[Stored items]
----

-- pv_equiv track=rewrite | github.com/oigomezz/Retos | Hackerearth/Basic-Programming/Recursion/Movement-in-arrays/solution.py | power_mat
-- ===== SOURCE A (Python) =====
-- from typing import List
--
-- def mul_mat(a: List[List[bool]], b: List[List[bool]]) -> List[List[bool]]:
--     r1, r2 = len(a), len(b)
--     _, c2 = len(a[0]), len(b[0])
--     ans = [[False] * c2 for _ in range(r1)]
--     for i in range(r1):
--         for j in range(c2):
--             for k in range(r2):
--                 if a[i][k] and b[k][j]:
--                     ans[i][j] = True
--                     break
--     return ans
--
-- def power_mat(mat: List[List[bool]], p: int) -> List[List[bool]]:
--     if p == 1:
--         return mat
--     ans = power_mat(mat, p >> 1)
--     ans = mul_mat(ans, ans)
--     if p % 2:
--         ans = mul_mat(mat, ans)
--     return ans
-- ===== SOURCE B (Python) =====
-- from typing import List, Optional
--
-- def mul_mat(a: List[List[bool]], b: List[List[bool]]) -> List[List[bool]]:
--     r1, r2 = len(a), len(b)
--     _, c2 = len(a[0]), len(b[0])
--     ans = [[False] * c2 for _ in range(r1)]
--     for i in range(r1):
--         for j in range(c2):
--             for k in range(r2):
--                 if a[i][k] and b[k][j]:
--                     ans[i][j] = True
--                     break
--     return ans
--
-- def power_mat(mat: List[List[bool]], p: int) -> List[List[bool]]:
--     # iterative binary exponentiation over the bits of p
--     result: Optional[List[List[bool]]] = None
--     base = mat
--     while p > 0:
--         if p & 1:
--             result = base if result is None else mul_mat(result, base)
--         p >>= 1
--         if p:
--             base = mul_mat(base, base)
--     return result
-- ===== Notes on version B (the rewrite author's own statement) =====
-- stated objective: alternative
-- what changed: Replaced the recursive top-down exponentiation-by-squaring with an explicit iterative loop over the bits of p that maintains a running base and an optional accumulator (no identity matrix), keeping the same mul_mat helper.
-- outside the precondition, e.g. on power_mat([[True]], 0): A does not finish within the time limit, B returns None
import Mathlib
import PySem

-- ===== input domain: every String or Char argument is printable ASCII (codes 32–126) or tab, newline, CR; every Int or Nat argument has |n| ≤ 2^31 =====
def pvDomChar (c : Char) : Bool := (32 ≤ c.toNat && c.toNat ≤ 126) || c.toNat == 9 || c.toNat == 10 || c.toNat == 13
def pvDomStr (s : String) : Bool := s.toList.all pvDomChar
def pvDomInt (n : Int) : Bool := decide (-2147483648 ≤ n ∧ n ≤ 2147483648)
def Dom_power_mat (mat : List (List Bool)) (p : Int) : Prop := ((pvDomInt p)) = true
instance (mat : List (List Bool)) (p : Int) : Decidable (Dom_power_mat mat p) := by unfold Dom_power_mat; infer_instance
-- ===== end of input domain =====

-- B replaces A's recursive exponentiation-by-squaring with an iterative loop over the
-- bits of p (running base + optional accumulator, no identity matrix); same mul_mat helper.

-- ===== PORT A =====
-- mul_mat: ans[i][j] = True iff some k < len(b) has a[i][k] and b[k][j] (the inner
-- loop with break is exactly List.any over range); in-range indexing ported with getD
-- (exact on Pre_, where every access Python performs is in range).
def mulMat (a b : List (List Bool)) : List (List Bool) :=
  let r1 := a.length
  let r2 := b.length
  let c2 := (b.headD []).length
  (List.range r1).map (fun i =>
    (List.range c2).map (fun j =>
      (List.range r2).any (fun k =>
        ((a.getD i []).getD k false) && ((b.getD k []).getD j false))))

-- A's recursion on p (p == 1 base case, recurse on p >> 1).  Python diverges for
-- p ≤ 0 (excluded by Pre_); the port returns [] at fuel 0 there.
def powAuxA (mat : List (List Bool)) : Nat → List (List Bool)
  | 0 => []
  | 1 => mat
  | (n+2) =>
    let ans := powAuxA mat ((n+2)/2)
    let ans2 := mulMat ans ans
    if (n+2) % 2 = 1 then mulMat mat ans2 else ans2
  decreasing_by omega

def power_mat (mat : List (List Bool)) (p : Int) : List (List Bool) :=
  powAuxA mat p.toNat

-- ===== PORT B =====
-- iterative loop over the bits of n; result is an Option (None until the first set bit).
def powAuxB (base : List (List Bool)) (result : Option (List (List Bool))) (n : Nat) :
    Option (List (List Bool)) :=
  if n = 0 then result
  else
    let result' := if n % 2 = 1 then
        some (match result with
              | none => base
              | some r => mulMat r base)
      else result
    let n' := n / 2
    let base' := if n' = 0 then base else mulMat base base
    powAuxB base' result' n'
  decreasing_by omega

-- Python B returns None when p ≤ 0 (outside Pre_); the port maps that None to [].
def power_mat_alt (mat : List (List Bool)) (p : Int) : List (List Bool) :=
  (powAuxB mat none p.toNat).getD []

-- ===== PRECONDITION & SPEC =====
-- Pre_ excludes p < 1, where A recurses forever (RecursionError), and, for p ≥ 2,
-- matrices that are not rectangular r×c with 1 ≤ r ≤ c, on which mul_mat's indexing
-- raises IndexError except when data-dependent short-circuiting happens to avoid the
-- out-of-range access.
def Pre_power_mat (mat : List (List Bool)) (p : Int) : Prop :=
  1 ≤ p ∧ (p = 1 ∨ (mat ≠ [] ∧ ∀ row ∈ mat,
    row.length = (mat.headD []).length ∧ mat.length ≤ row.length))
instance (mat : List (List Bool)) (p : Int) : Decidable (Pre_power_mat mat p) := by
  unfold Pre_power_mat; infer_instance

def pvWitness_power_mat : List (List Bool) × Int := ([[true, false], [false, true]], 3)

def Spec_power_mat (mat : List (List Bool)) (p : Int) (out : List (List Bool)) : Prop := out = power_mat_alt mat p
instance (mat : List (List Bool)) (p : Int) (out : List (List Bool)) : Decidable (Spec_power_mat mat p out) := by unfold Spec_power_mat; infer_instance

-- ===== CLAIM (what is proved, stated in full; the proofs are below) =====
def Claim_equal_power_mat : Prop := ∀ (mat : List (List Bool)) (p : Int), Dom_power_mat mat p → Pre_power_mat mat p → Spec_power_mat mat p (power_mat mat p)

-- ===== LEMMAS AND PROOFS =====

-- a matrix with r rows, each of length c
def GoodM (r c : Nat) (m : List (List Bool)) : Prop :=
  m.length = r ∧ ∀ row ∈ m, row.length = c

theorem mulMat_length (a b : List (List Bool)) : (mulMat a b).length = a.length := by
  simp [mulMat]

theorem good_head {r c : Nat} {b : List (List Bool)} (hb : GoodM r c b) (hr : 0 < r) :
    (b.headD []).length = c := by
  obtain ⟨hlen, hrow⟩ := hb
  cases b with
  | nil => simp at hlen; omega
  | cons x xs => exact hrow x (by simp)

theorem good_mul {r c : Nat} {a b : List (List Bool)} (hr : 0 < r)
    (ha : GoodM r c a) (hb : GoodM r c b) : GoodM r c (mulMat a b) := by
  refine ⟨by simp [mulMat, ha.1], ?_⟩
  intro row hrow
  simp only [mulMat, List.mem_map, List.mem_range] at hrow
  obtain ⟨i, _, hrw⟩ := hrow
  subst hrw
  simp only [List.length_map, List.length_range, List.headD_eq_head?_getD] at *
  rw [← List.headD_eq_head?_getD, good_head hb hr]

theorem mulMat_eq_map (a b : List (List Bool)) :
    mulMat a b = (List.range a.length).map (fun i =>
      (List.range ((b.headD []).length)).map (fun j =>
        (List.range b.length).any (fun k =>
          ((a.getD i []).getD k false) && ((b.getD k []).getD j false)))) := rfl

theorem mulMat_entry (a b : List (List Bool)) (i k : Nat)
    (hi : i < a.length) (hk : k < (b.headD []).length) :
    ((mulMat a b).getD i []).getD k false =
      (List.range b.length).any (fun t =>
        ((a.getD i []).getD t false) && ((b.getD t []).getD k false)) := by
  simp only [List.headD_eq_head?_getD] at hk
  simp [mulMat, List.getD, hi, hk]

-- associativity of mulMat on rectangular r×c matrices with r ≤ c
theorem mulMat_assoc {r c : Nat} {a b d : List (List Bool)} (hr : 0 < r) (hrc : r ≤ c)
    (ha : GoodM r c a) (hb : GoodM r c b) (hd : GoodM r c d) :
    mulMat (mulMat a b) d = mulMat a (mulMat b d) := by
  have hab := good_mul hr ha hb
  have hbd := good_mul hr hb hd
  rw [mulMat_eq_map (mulMat a b) d, mulMat_eq_map a (mulMat b d)]
  rw [ha.1, good_head hd hr, good_head hbd hr, hd.1, mulMat_length b d, hb.1, mulMat_length a b, ha.1]
  apply List.map_congr_left
  intro i hi
  apply List.map_congr_left
  intro j hj
  rw [List.mem_range] at hi hj
  have hia : i < a.length := by rw [ha.1]; omega
  rw [Bool.eq_iff_iff]
  simp only [List.any_eq_true, List.mem_range, Bool.and_eq_true]
  constructor
  · rintro ⟨k, hk, hX, hD⟩
    rw [mulMat_entry a b i k hia (by rw [good_head hb hr]; omega), hb.1] at hX
    simp only [List.any_eq_true, List.mem_range, Bool.and_eq_true] at hX
    obtain ⟨l, hl, hA, hB⟩ := hX
    refine ⟨l, hl, hA, ?_⟩
    rw [mulMat_entry b d l j (by rw [hb.1]; omega) (by rw [good_head hd hr]; omega), hd.1]
    simp only [List.any_eq_true, List.mem_range, Bool.and_eq_true]
    exact ⟨k, hk, hB, hD⟩
  · rintro ⟨l, hl, hA, hY⟩
    rw [mulMat_entry b d l j (by rw [hb.1]; omega) (by rw [good_head hd hr]; omega), hd.1] at hY
    simp only [List.any_eq_true, List.mem_range, Bool.and_eq_true] at hY
    obtain ⟨k, hk, hB, hD⟩ := hY
    refine ⟨k, hk, ?_, hD⟩
    rw [mulMat_entry a b i k hia (by rw [good_head hb hr]; omega), hb.1]
    simp only [List.any_eq_true, List.mem_range, Bool.and_eq_true]
    exact ⟨l, hl, hA, hB⟩

-- pwM mat k = mat^(k+1)
def pwM (mat : List (List Bool)) : Nat → List (List Bool)
  | 0 => mat
  | (k+1) => mulMat mat (pwM mat k)

theorem good_pw {r c : Nat} {mat : List (List Bool)} (hr : 0 < r)
    (hm : GoodM r c mat) (k : Nat) : GoodM r c (pwM mat k) := by
  induction k with
  | zero => exact hm
  | succ k ih => exact good_mul hr hm ih

theorem mul_pw {r c : Nat} {mat : List (List Bool)} (hr : 0 < r) (hrc : r ≤ c)
    (hm : GoodM r c mat) (x y : Nat) :
    mulMat (pwM mat x) (pwM mat y) = pwM mat (x + y + 1) := by
  induction x with
  | zero => show mulMat mat (pwM mat y) = pwM mat (0 + y + 1); rw [Nat.zero_add]; rfl
  | succ x ih =>
    show mulMat (mulMat mat (pwM mat x)) (pwM mat y) = _
    rw [mulMat_assoc hr hrc hm (good_pw hr hm x) (good_pw hr hm y), ih]
    show pwM mat (x + y + 1 + 1) = _
    congr 1
    omega

theorem powAuxA_eq_pw {r c : Nat} {mat : List (List Bool)} (hr : 0 < r) (hrc : r ≤ c)
    (hm : GoodM r c mat) : ∀ n, 1 ≤ n → powAuxA mat n = pwM mat (n - 1) := by
  intro n
  induction n using Nat.strong_induction_on with
  | _ n ih =>
    intro hn
    match n, hn with
    | 1, _ => rw [powAuxA]; rfl
    | (n+2), _ =>
      rw [powAuxA]
      have h2 : (n+2)/2 < n+2 := by omega
      have h1 : 1 ≤ (n+2)/2 := by omega
      rw [ih _ h2 h1, mul_pw hr hrc hm]
      by_cases hpar : (n+2) % 2 = 1
      · rw [if_pos hpar]
        have hmm : mulMat mat (pwM mat ((n+2)/2 - 1 + ((n+2)/2 - 1) + 1)) =
            pwM mat ((n+2)/2 - 1 + ((n+2)/2 - 1) + 1 + 1) := rfl
        rw [hmm]
        congr 1
        omega
      · rw [if_neg hpar]
        congr 1
        omega

-- B-side invariant: powAuxB with base = mat^(e+1) and accumulator holding f factors
-- of mat returns mat^(f + (e+1)*n) (as some (pwM …)) whenever f + n ≥ 1.
theorem powAuxB_inv {r c : Nat} {mat : List (List Bool)} (hr : 0 < r) (hrc : r ≤ c)
    (hm : GoodM r c mat) :
    ∀ n e f (res : Option (List (List Bool))),
      (f = 0 ∧ res = none ∨ ∃ f', f = f' + 1 ∧ res = some (pwM mat f')) →
      1 ≤ f + n →
      powAuxB (pwM mat e) res n = some (pwM mat (f + (e+1)*n - 1)) := by
  intro n
  induction n using Nat.strong_induction_on with
  | _ n ih =>
    intro e f res hres hfn
    by_cases hn : n = 0
    · subst hn
      rcases hres with ⟨hf, hres⟩ | ⟨f', hf, hres⟩
      · omega
      · subst hres; subst hf
        rw [powAuxB.eq_def, if_pos rfl]
        have hidx : f' + 1 + (e + 1) * 0 - 1 = f' := by omega
        rw [hidx]
    · rw [powAuxB.eq_def, if_neg hn]
      dsimp only
      set m := n / 2 with hm2
      have hmn : m < n := by omega
      have hsq : mulMat (pwM mat e) (pwM mat e) = pwM mat (e + e + 1) :=
        mul_pw hr hrc hm e e
      have hpar : n % 2 = 1 ∨ n % 2 = 0 := by omega
      rcases hpar with hpar | hpar
      · rw [if_pos hpar]
        rcases hres with ⟨hf, hres⟩ | ⟨f', hf, hres⟩ <;> subst hres <;> subst hf <;> dsimp only
        · -- accumulator was empty: it becomes base = pwM mat e
          by_cases hm0 : m = 0
          · rw [if_pos hm0, hm0, powAuxB.eq_def, if_pos rfl]
            have hn1 : n = 1 := by omega
            subst hn1
            have hidx : e = 0 + (e + 1) * 1 - 1 := by omega
            rw [← hidx]
          · rw [if_neg hm0, hsq]
            rw [ih m hmn (e + e + 1) (e + 1) _ (Or.inr ⟨e, rfl, rfl⟩) (by omega)]
            have hne : n = 2 * m + 1 := by omega
            have hidx : e + 1 + (e + e + 1 + 1) * m - 1 = 0 + (e + 1) * n - 1 := by
              have hexp : (e + 1) * n = (e + e + 1 + 1) * m + e + 1 := by rw [hne]; ring
              omega
            rw [hidx]
        · -- accumulator held f'+1 factors: it gains e+1 more
          rw [show mulMat (pwM mat f') (pwM mat e) = pwM mat (f' + e + 1) from
            mul_pw hr hrc hm f' e]
          by_cases hm0 : m = 0
          · rw [if_pos hm0, hm0, powAuxB.eq_def, if_pos rfl]
            have hn1 : n = 1 := by omega
            subst hn1
            have hidx : f' + e + 1 = f' + 1 + (e + 1) * 1 - 1 := by omega
            rw [← hidx]
          · rw [if_neg hm0, hsq]
            rw [ih m hmn (e + e + 1) (f' + e + 2) _ (Or.inr ⟨f' + e + 1, rfl, rfl⟩)
              (by omega)]
            have hne : n = 2 * m + 1 := by omega
            have hidx : f' + e + 2 + (e + e + 1 + 1) * m - 1 = f' + 1 + (e + 1) * n - 1 := by
              have hexp : (e + 1) * n = (e + e + 1 + 1) * m + e + 1 := by rw [hne]; ring
              omega
            rw [hidx]
      · rw [if_neg (by omega : ¬ n % 2 = 1)]
        have hm1 : 1 ≤ m := by omega
        rw [if_neg (by omega : ¬ m = 0), hsq]
        rw [ih m hmn (e + e + 1) f res hres (by omega)]
        have hne : n = 2 * m := by omega
        have hidx : f + (e + e + 1 + 1) * m - 1 = f + (e + 1) * n - 1 := by
          have hexp : (e + 1) * n = (e + e + 1 + 1) * m := by rw [hne]; ring
          omega
        rw [hidx]

-- ===== VERDICT (by name: the statement is the Claim_ definition above) =====
theorem power_mat_spec : Claim_equal_power_mat := by
  intro mat p _ hpre
  unfold Spec_power_mat power_mat power_mat_alt
  obtain ⟨hp1, hcase⟩ := hpre
  rcases hcase with hcase | ⟨hne, hrect⟩
  · -- p = 1: both return mat, whatever the matrix shape
    subst hcase
    rw [show (1 : Int).toNat = 1 from rfl]
    rw [powAuxB.eq_def, if_neg one_ne_zero]
    dsimp only
    norm_num
    rw [powAuxB.eq_def, if_pos rfl]
    rw [powAuxA]
    rfl
  · -- rectangular r×c matrix with 1 ≤ r ≤ c
    set r := mat.length with hrdef
    set c := (mat.headD []).length with hcdef
    have hr : 0 < r := by
      cases mat with
      | nil => exact absurd rfl hne
      | cons x xs => simp [hrdef]
    have hm : GoodM r c mat := ⟨rfl, fun row hrow => (hrect row hrow).1⟩
    have hrc : r ≤ c := by
      have hhead : mat.headD [] ∈ mat := by
        cases mat with
        | nil => exact absurd rfl hne
        | cons x xs => simp
      have := hrect _ hhead
      omega
    have hn : 1 ≤ p.toNat := by omega
    rw [powAuxA_eq_pw hr hrc hm p.toNat hn]
    rw [show powAuxB mat none p.toNat = some (pwM mat (0 + (0+1)*p.toNat - 1)) from
      powAuxB_inv hr hrc hm p.toNat 0 0 none (Or.inl ⟨rfl, rfl⟩) (by omega)]
    simp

----

● WORK REQUIRED: Looking at the records above, work out how many lines include the word "induction", then give that number by itself.

● OUTPUT FOR THIS EXERCISE: 4